(Saved data entries)
▬▬▬▬▬▬▬▬▬▬
-- pv_equiv track=rewrite | github.com/aspuru-guzik-group/CompositeMS | benchmark/print_running_time.py | to_tex_mol_name
-- ===== SOURCE A (Python) =====
-- def to_tex_mol_name(hamil_name):
--     res = []
--     hamil_name: str
--     hamil_name = hamil_name.split("/")[-1]
--     in_brace = False
--     for s in hamil_name:
--         if s.isnumeric():
--             if not in_brace:
--                 res.append("_{")
--                 in_brace = True
--         else:
--             if in_brace:
--                 res.append("}")
--                 in_brace = False
--         res.append(s)
--     if in_brace:
--         res.append("}")
--     return "$\\mathrm{"+"".join(res)+"}$"
-- ===== SOURCE B (Python) =====
-- def to_tex_mol_name(hamil_name):
--     name = hamil_name.split("/")[-1]
--     pieces = []
--     i = 0
--     n = len(name)
--     while i < n:
--         num = name[i].isnumeric()
--         j = i + 1
--         while j < n and name[j].isnumeric() == num:
--             j += 1
--         run = name[i:j]
--         pieces.append("_{" + run + "}" if num else run)
--         i = j
--     return "$\\mathrm{" + "".join(pieces) + "}$"
-- ===== Notes on version B (the rewrite author's own statement) =====
-- stated objective: alternative
-- what changed: Replaces the per-character scan with an in_brace flag and end-of-loop flush by a two-pointer run extraction: each maximal numeric/non-numeric run is taken as a whole and wrapped (or not) as one piece.
import Mathlib
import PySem

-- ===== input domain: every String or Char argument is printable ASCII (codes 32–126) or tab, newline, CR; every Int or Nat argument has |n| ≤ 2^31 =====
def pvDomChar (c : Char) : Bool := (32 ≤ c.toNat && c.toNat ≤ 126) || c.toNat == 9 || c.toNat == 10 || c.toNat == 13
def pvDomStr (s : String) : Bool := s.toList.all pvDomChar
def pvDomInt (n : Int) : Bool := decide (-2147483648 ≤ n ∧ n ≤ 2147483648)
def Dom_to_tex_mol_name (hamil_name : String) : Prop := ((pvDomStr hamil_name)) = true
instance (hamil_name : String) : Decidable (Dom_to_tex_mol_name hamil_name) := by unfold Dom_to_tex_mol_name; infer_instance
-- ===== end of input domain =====

-- B replaces A's per-character scan with an in_brace flag by a two-pointer extraction of
-- maximal numeric/non-numeric runs, each wrapped (or not) as one piece; same O(n) cost.
-- On the printable-ASCII domain, Python's str.isnumeric coincides with isdigit; both ports
-- use PySem.Chars.isdigit for it.

-- ===== PORT A =====
-- one step of A's for-loop: state is (res, in_brace)
def aStep (st : List String × Bool) (s : Char) : List String × Bool :=
  if PySem.Chars.isdigit s then
    let st' := if !st.2 then (st.1 ++ ["_{"], true) else st
    (st'.1 ++ [String.ofList [s]], st'.2)
  else
    let st' := if st.2 then (st.1 ++ ["}"], false) else st
    (st'.1 ++ [String.ofList [s]], st'.2)

def to_tex_mol_name (hamil_name : String) : String :=
  -- hamil_name.split("/")[-1]: split with a nonempty separator is always `some` of a
  -- nonempty list, so the defaults are never used
  let name := ((PySem.Str.split? hamil_name "/").getD []).getLast?.getD ""
  let st := name.toList.foldl aStep ([], false)
  let res := if st.2 then st.1 ++ ["}"] else st.1
  "$\\mathrm{" ++ PySem.Str.join "" res ++ "}$"

-- ===== PORT B =====
-- Source B's two-pointer while loops: peel off the maximal run agreeing with the head's
-- numeric-ness (inner while = takeWhile/dropWhile), recurse on the rest
def bRuns (cs : List Char) : List (Bool × List Char) :=
  match cs with
  | [] => []
  | c :: rest =>
    let num := PySem.Chars.isdigit c
    (num, c :: rest.takeWhile (fun d => PySem.Chars.isdigit d == num)) ::
      bRuns (rest.dropWhile (fun d => PySem.Chars.isdigit d == num))
termination_by cs.length
decreasing_by
  simp only [List.length_cons]
  exact Nat.lt_succ_of_le (List.length_dropWhile_le _ _)

def to_tex_mol_name_alt (hamil_name : String) : String :=
  let name := ((PySem.Str.split? hamil_name "/").getD []).getLast?.getD ""
  let pieces := (bRuns name.toList).map (fun p =>
    if p.1 then "_{" ++ String.ofList p.2 ++ "}" else String.ofList p.2)
  "$\\mathrm{" ++ PySem.Str.join "" pieces ++ "}$"

-- ===== PRECONDITION & SPEC =====
def Spec_to_tex_mol_name (hamil_name : String) (out : String) : Prop := out = to_tex_mol_name_alt hamil_name
instance (hamil_name : String) (out : String) : Decidable (Spec_to_tex_mol_name hamil_name out) := by unfold Spec_to_tex_mol_name; infer_instance

-- ===== CLAIM (what is proved, stated in full; the proofs are below) =====
def Claim_equal_to_tex_mol_name : Prop := ∀ (hamil_name : String), Dom_to_tex_mol_name hamil_name → Spec_to_tex_mol_name hamil_name (to_tex_mol_name hamil_name)

-- ===== LEMMAS AND PROOFS =====

-- the strings A appends after reaching state (·, b), including the final flush
def aRest (cs : List Char) (b : Bool) : List String :=
  match cs with
  | [] => if b then ["}"] else []
  | c :: rest =>
    if PySem.Chars.isdigit c then
      (if b then [] else ["_{"]) ++ [String.ofList [c]] ++ aRest rest true
    else
      (if b then ["}"] else []) ++ [String.ofList [c]] ++ aRest rest false

theorem aFold_eq_aRest (cs : List Char) (res : List String) (b : Bool) :
    (if (cs.foldl aStep (res, b)).2 then (cs.foldl aStep (res, b)).1 ++ ["}"]
     else (cs.foldl aStep (res, b)).1) = res ++ aRest cs b := by
  induction cs generalizing res b with
  | nil => cases b <;> simp [aRest]
  | cons c rest ih =>
    by_cases h : PySem.Chars.isdigit c = true <;> cases b <;>
      simp [aStep, aRest, h, ih, List.append_assoc]

def charsOf (l : List String) : List Char := (l.map String.toList).flatten

theorem join_empty (parts : List String) :
    (PySem.Str.join "" parts).toList = charsOf parts := by
  rw [PySem.Str.toList_join]
  show PySem.Chars.join [] _ = _
  unfold charsOf
  induction parts with
  | nil => simp [PySem.Chars.join_nil]
  | cons p rest ih =>
    cases rest with
    | nil => simp [PySem.Chars.join_singleton]
    | cons q r => simp only [PySem.Chars.join_cons_cons, List.map_cons, List.flatten_cons] at *
                  simp [ih]

-- inside a numeric run, A just emits the characters
theorem aRest_digit_run (u d : List Char) (hu : ∀ c ∈ u, PySem.Chars.isdigit c = true) :
    aRest (u ++ d) true = u.map (fun c => String.ofList [c]) ++ aRest d true := by
  induction u with
  | nil => simp
  | cons c rest ih =>
    have hc := hu c (by simp)
    simp [aRest, hc, ih (fun x hx => hu x (by simp [hx]))]

-- at the end of a numeric run (end of string or a non-digit next), A closes the brace
theorem aRest_true_close (d : List Char)
    (hd : d = [] ∨ ∃ x xs, d = x :: xs ∧ PySem.Chars.isdigit x = false) :
    aRest d true = "}" :: aRest d false := by
  rcases hd with h | ⟨x, xs, rfl, hx⟩
  · simp [h, aRest]
  · simp [aRest, hx]

-- inside a non-numeric run, A just emits the characters
theorem aRest_nondigit_run (u d : List Char) (hu : ∀ c ∈ u, PySem.Chars.isdigit c = false) :
    aRest (u ++ d) false = u.map (fun c => String.ofList [c]) ++ aRest d false := by
  induction u with
  | nil => simp
  | cons c rest ih =>
    have hc := hu c (by simp)
    simp [aRest, hc, ih (fun x hx => hu x (by simp [hx]))]

theorem charsOf_singletons (u : List Char) :
    charsOf (u.map (fun c => String.ofList [c])) = u := by
  induction u with
  | nil => rfl
  | cons c rest ih =>
    simp only [charsOf, List.map_map] at ih ⊢
    simp [ih]

-- main invariant: the characters A emits equal the characters of B's pieces
theorem aRest_eq_bPieces (cs : List Char) :
    charsOf (aRest cs false) =
      charsOf ((bRuns cs).map (fun p =>
        if p.1 then "_{" ++ String.ofList p.2 ++ "}" else String.ofList p.2)) := by
  induction hn : cs.length using Nat.strong_induction_on generalizing cs with
  | _ n ih =>
  cases cs with
  | nil => rw [bRuns]; simp [aRest, charsOf]
  | cons c rest =>
    rw [bRuns]
    set num := PySem.Chars.isdigit c with hnum
    set t := rest.takeWhile (fun d => PySem.Chars.isdigit d == num) with ht
    set d := rest.dropWhile (fun d => PySem.Chars.isdigit d == num) with hd
    have hrest : rest = t ++ d := (List.takeWhile_append_dropWhile).symm
    have hdlen : d.length < n := by
      subst hn
      simp only [List.length_cons]
      exact Nat.lt_succ_of_le (List.length_dropWhile_le _ _)
    have ht_all : ∀ x ∈ t, PySem.Chars.isdigit x = num := by
      intro x hx
      have := List.mem_takeWhile_imp (ht ▸ hx)
      simpa using this
    have hd_head : d = [] ∨ ∃ x xs, d = x :: xs ∧ (PySem.Chars.isdigit x == num) = false := by
      cases hdc : d with
      | nil => exact Or.inl rfl
      | cons x xs =>
        refine Or.inr ⟨x, xs, rfl, ?_⟩
        have := List.head?_dropWhile_not (p := fun d => PySem.Chars.isdigit d == num) (l := rest)
        rw [← hd, hdc] at this
        simpa using this
    have ihd := ih d.length hdlen d rfl
    cases hnv : num with
    | true =>
      -- numeric run: A opens a brace, emits c and t, closes at the boundary
      have h1 : aRest (c :: rest) false =
          "_{" :: String.ofList [c] :: (t.map (fun x => String.ofList [x]) ++ ("}" :: aRest d false)) := by
        rw [hrest]
        show aRest (c :: (t ++ d)) false = _
        rw [aRest]
        have hc : PySem.Chars.isdigit c = true := by rw [← hnum, hnv]
        rw [if_pos hc]
        have h2 := aRest_digit_run t d (fun x hx => by have := ht_all x hx; rw [this, hnv])
        have h3 : aRest d true = "}" :: aRest d false := by
          apply aRest_true_close
          rcases hd_head with h | ⟨x, xs, hxx, hx⟩
          · exact Or.inl h
          · refine Or.inr ⟨x, xs, hxx, ?_⟩
            rw [hnv] at hx; simpa using hx
        simp [h2, h3]
      rw [h1]
      have h4 : charsOf (t.map (fun x => String.ofList [x])) = t := charsOf_singletons t
      simp only [charsOf, List.map_cons, List.flatten_cons, List.map_map,
        String.toList_ofList] at h4 ihd ⊢
      simp [h4, ihd]
    | false =>
      have h1 : aRest (c :: rest) false =
          String.ofList [c] :: (t.map (fun x => String.ofList [x]) ++ aRest d false) := by
        rw [hrest]
        show aRest (c :: (t ++ d)) false = _
        rw [aRest]
        have hc : PySem.Chars.isdigit c = false := by rw [← hnum, hnv]
        rw [if_neg (by simp [hc])]
        have h2 := aRest_nondigit_run t d (fun x hx => by have := ht_all x hx; rw [this, hnv])
        simp [h2]
      rw [h1]
      have h4 : charsOf (t.map (fun x => String.ofList [x])) = t := charsOf_singletons t
      simp only [charsOf, List.map_cons, List.flatten_cons, List.map_map,
        String.toList_ofList] at h4 ihd ⊢
      simp [h4, ihd]

theorem join_eq (cs : List Char) :
    PySem.Str.join "" (aRest cs false) =
      PySem.Str.join "" ((bRuns cs).map (fun p =>
        if p.1 then "_{" ++ String.ofList p.2 ++ "}" else String.ofList p.2)) := by
  have h1 := join_empty (aRest cs false)
  have h2 := join_empty ((bRuns cs).map (fun p =>
        if p.1 then "_{" ++ String.ofList p.2 ++ "}" else String.ofList p.2))
  have := aRest_eq_bPieces cs
  apply String.ext
  rw [h1, h2, this]

-- ===== VERDICT (by name: the statement is the Claim_ definition above) =====
theorem to_tex_mol_name_spec : Claim_equal_to_tex_mol_name := by
  intro hamil_name _
  unfold Spec_to_tex_mol_name to_tex_mol_name to_tex_mol_name_alt
  have h := aFold_eq_aRest (((PySem.Str.split? hamil_name "/").getD []).getLast?.getD "").toList [] false
  simp only [List.nil_append] at h
  dsimp only
  rw [h, join_eq]
theorem pyGetD_cons1 {α : Type} (x y : α) (xs : List α) (d : α) :
    PySem.List.pyGetD (x :: y :: xs) 1 d = y := by
  simp [PySem.List.pyGetD, PySem.List.pyIdx?, PySem.List.pyGet?]

-- the shape classification, on an arbitrary event list with the two invariants
theorem pvKey (E : List (String × Int))
    (htags : ∀ p ∈ E, p.1 = "S" ∨ p.1 = "E")
    (hpair : E.Pairwise (fun a b => a.2 < b.2)) :
    (let S := E.filterMap (fun p => if p.1 = "S" then some p.2 else none)
     let T := E.filterMap (fun p => if p.1 = "E" then some p.2 else none)
     if S = [] ∧ T = [] then ([] : List String)
     else if S.length ≠ 1 ∨ T.length ≠ 1 then
       ["vision front-matter markers must appear as zero or one standalone pair; found "
         ++ PySem.Int.toStr (S.length : Int) ++ " start marker(s) and "
         ++ PySem.Int.toStr (T.length : Int) ++ " end marker(s)"]
     else if PySem.List.pyGetD S 0 0 > PySem.List.pyGetD T 0 0 then
       ["vision front-matter start marker must appear before the end marker; found start on line "
         ++ PySem.Int.toStr (PySem.List.pyGetD S 0 0) ++ " and end on line "
         ++ PySem.Int.toStr (PySem.List.pyGetD T 0 0)]
     else [])
    = (if E = [] then ([] : List String)
       else if E.length = 2 ∧ (PySem.List.pyGetD E 0 ("", 0)).1 = "S"
             ∧ (PySem.List.pyGetD E 1 ("", 0)).1 = "E" then []
       else if E.length = 2 ∧ (PySem.List.pyGetD E 0 ("", 0)).1 = "E"
             ∧ (PySem.List.pyGetD E 1 ("", 0)).1 = "S" then
         ["vision front-matter start marker must appear before the end marker; found start on line "
           ++ PySem.Int.toStr (PySem.List.pyGetD E 1 ("", 0)).2 ++ " and end on line "
           ++ PySem.Int.toStr (PySem.List.pyGetD E 0 ("", 0)).2]
       else
         let ns : Int := E.foldl (fun n p => if p.1 == "S" then n + 1 else n) 0
         let ne : Int := (E.length : Int) - ns
         ["vision front-matter markers must appear as zero or one standalone pair; found "
           ++ PySem.Int.toStr ns ++ " start marker(s) and "
           ++ PySem.Int.toStr ne ++ " end marker(s)"]) := by
  have hSE : ¬ ("S" : String) = "E" := by decide
  have hES : ¬ ("E" : String) = "S" := by decide
  rcases E with _ | ⟨a, E⟩
  · simp
  rcases E with _ | ⟨b, E⟩
  · -- one event
    rcases htags a (by simp) with h | h
    · simp [h, hSE]
    · simp [h, hES]
  rcases E with _ | ⟨c, E⟩
  · -- two events
    have hab : a.2 < b.2 := by
      have := (List.pairwise_cons.mp hpair).1 b (by simp)
      exact this
    rcases htags a (by simp) with ha | ha <;> rcases htags b (by simp) with hb | hb
    · -- S S
      simp [ha, hb, hSE, pyGetD_cons1]
    · -- S E
      simp [ha, hb, hSE, hES, pyGetD_cons1, not_lt.mpr (le_of_lt hab)]
    · -- E S
      simp [ha, hb, hSE, hES, pyGetD_cons1, hab]
    · -- E E
      simp [ha, hb, hES, pyGetD_cons1]
  · -- three or more events
    set E' := a :: b :: c :: E with hE'
    set S := E'.filterMap (fun p => if p.1 = "S" then some p.2 else none) with hS
    set T := E'.filterMap (fun p => if p.1 = "E" then some p.2 else none) with hT
    have hsplit : S.length + T.length = E'.length := pvLen_split E' htags
    have hlen : E'.length = E.length + 3 := by simp [hE']
    have hne1 : ¬ (S = [] ∧ T = []) := by
      rintro ⟨h1, h2⟩
      rw [h1, h2] at hsplit
      simp [hlen] at hsplit
    have hne2 : S.length ≠ 1 ∨ T.length ≠ 1 := by
      by_contra hc
      rw [not_or, not_not, not_not] at hc
      omega
    have hnsf : E'.foldl (fun n p => if p.1 == "S" then n + 1 else n) 0 = (S.length : Int) := by
      rw [pvNs_fold E' 0]; simp [hS]
    have hnef : (E'.length : Int) - (S.length : Int) = (T.length : Int) := by omega
    simp only [hE'] at *
    rw [if_neg hne1, if_neg (by simp [hlen] : ¬ ((a :: b :: c :: E).length = 2 ∧ (PySem.List.pyGetD (a :: b :: c :: E) 0 ("", 0)).1 = "S" ∧ (PySem.List.pyGetD (a :: b :: c :: E) 1 ("", 0)).1 = "E")),
       if_neg (by simp [hlen] : ¬ ((a :: b :: c :: E).length = 2 ∧ (PySem.List.pyGetD (a :: b :: c :: E) 0 ("", 0)).1 = "E" ∧ (PySem.List.pyGetD (a :: b :: c :: E) 1 ("", 0)).1 = "S")),
       if_pos hne2]
    rw [hnsf, hnef]
    simp

theorem validate_vision_markers_spec : Claim_equal_validate_vision_markers := by
  intro lines _
  unfold Spec_validate_vision_markers
  show validate_vision_markers lines = validate_vision_markers_alt lines
  unfold validate_vision_markers validate_vision_markers_alt pvAIdx pvBEvents
  rw [pvBEvents_eq lines 1 []]
  rw [pvAIdxS_eq lines 1, pvAIdxE_eq lines 1]
  simpa using pvKey (pvEvts lines 1) (pvEvts_tags lines 1) (pvEvts_pairwise lines 1)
▬▬▬▬▬▬▬▬▬▬
== What is being asked ==
Wherever a line of the data holds "pvDomChar", copy that line.

== Written answer ==
def pvDomChar (c : Char) : Bool := (32 ≤ c.toNat && c.toNat ≤ 126) || c.toNat == 9 || c.toNat == 10 || c.toNat == 13
def pvDomStr (s : String) : Bool := s.toList.all pvDomChar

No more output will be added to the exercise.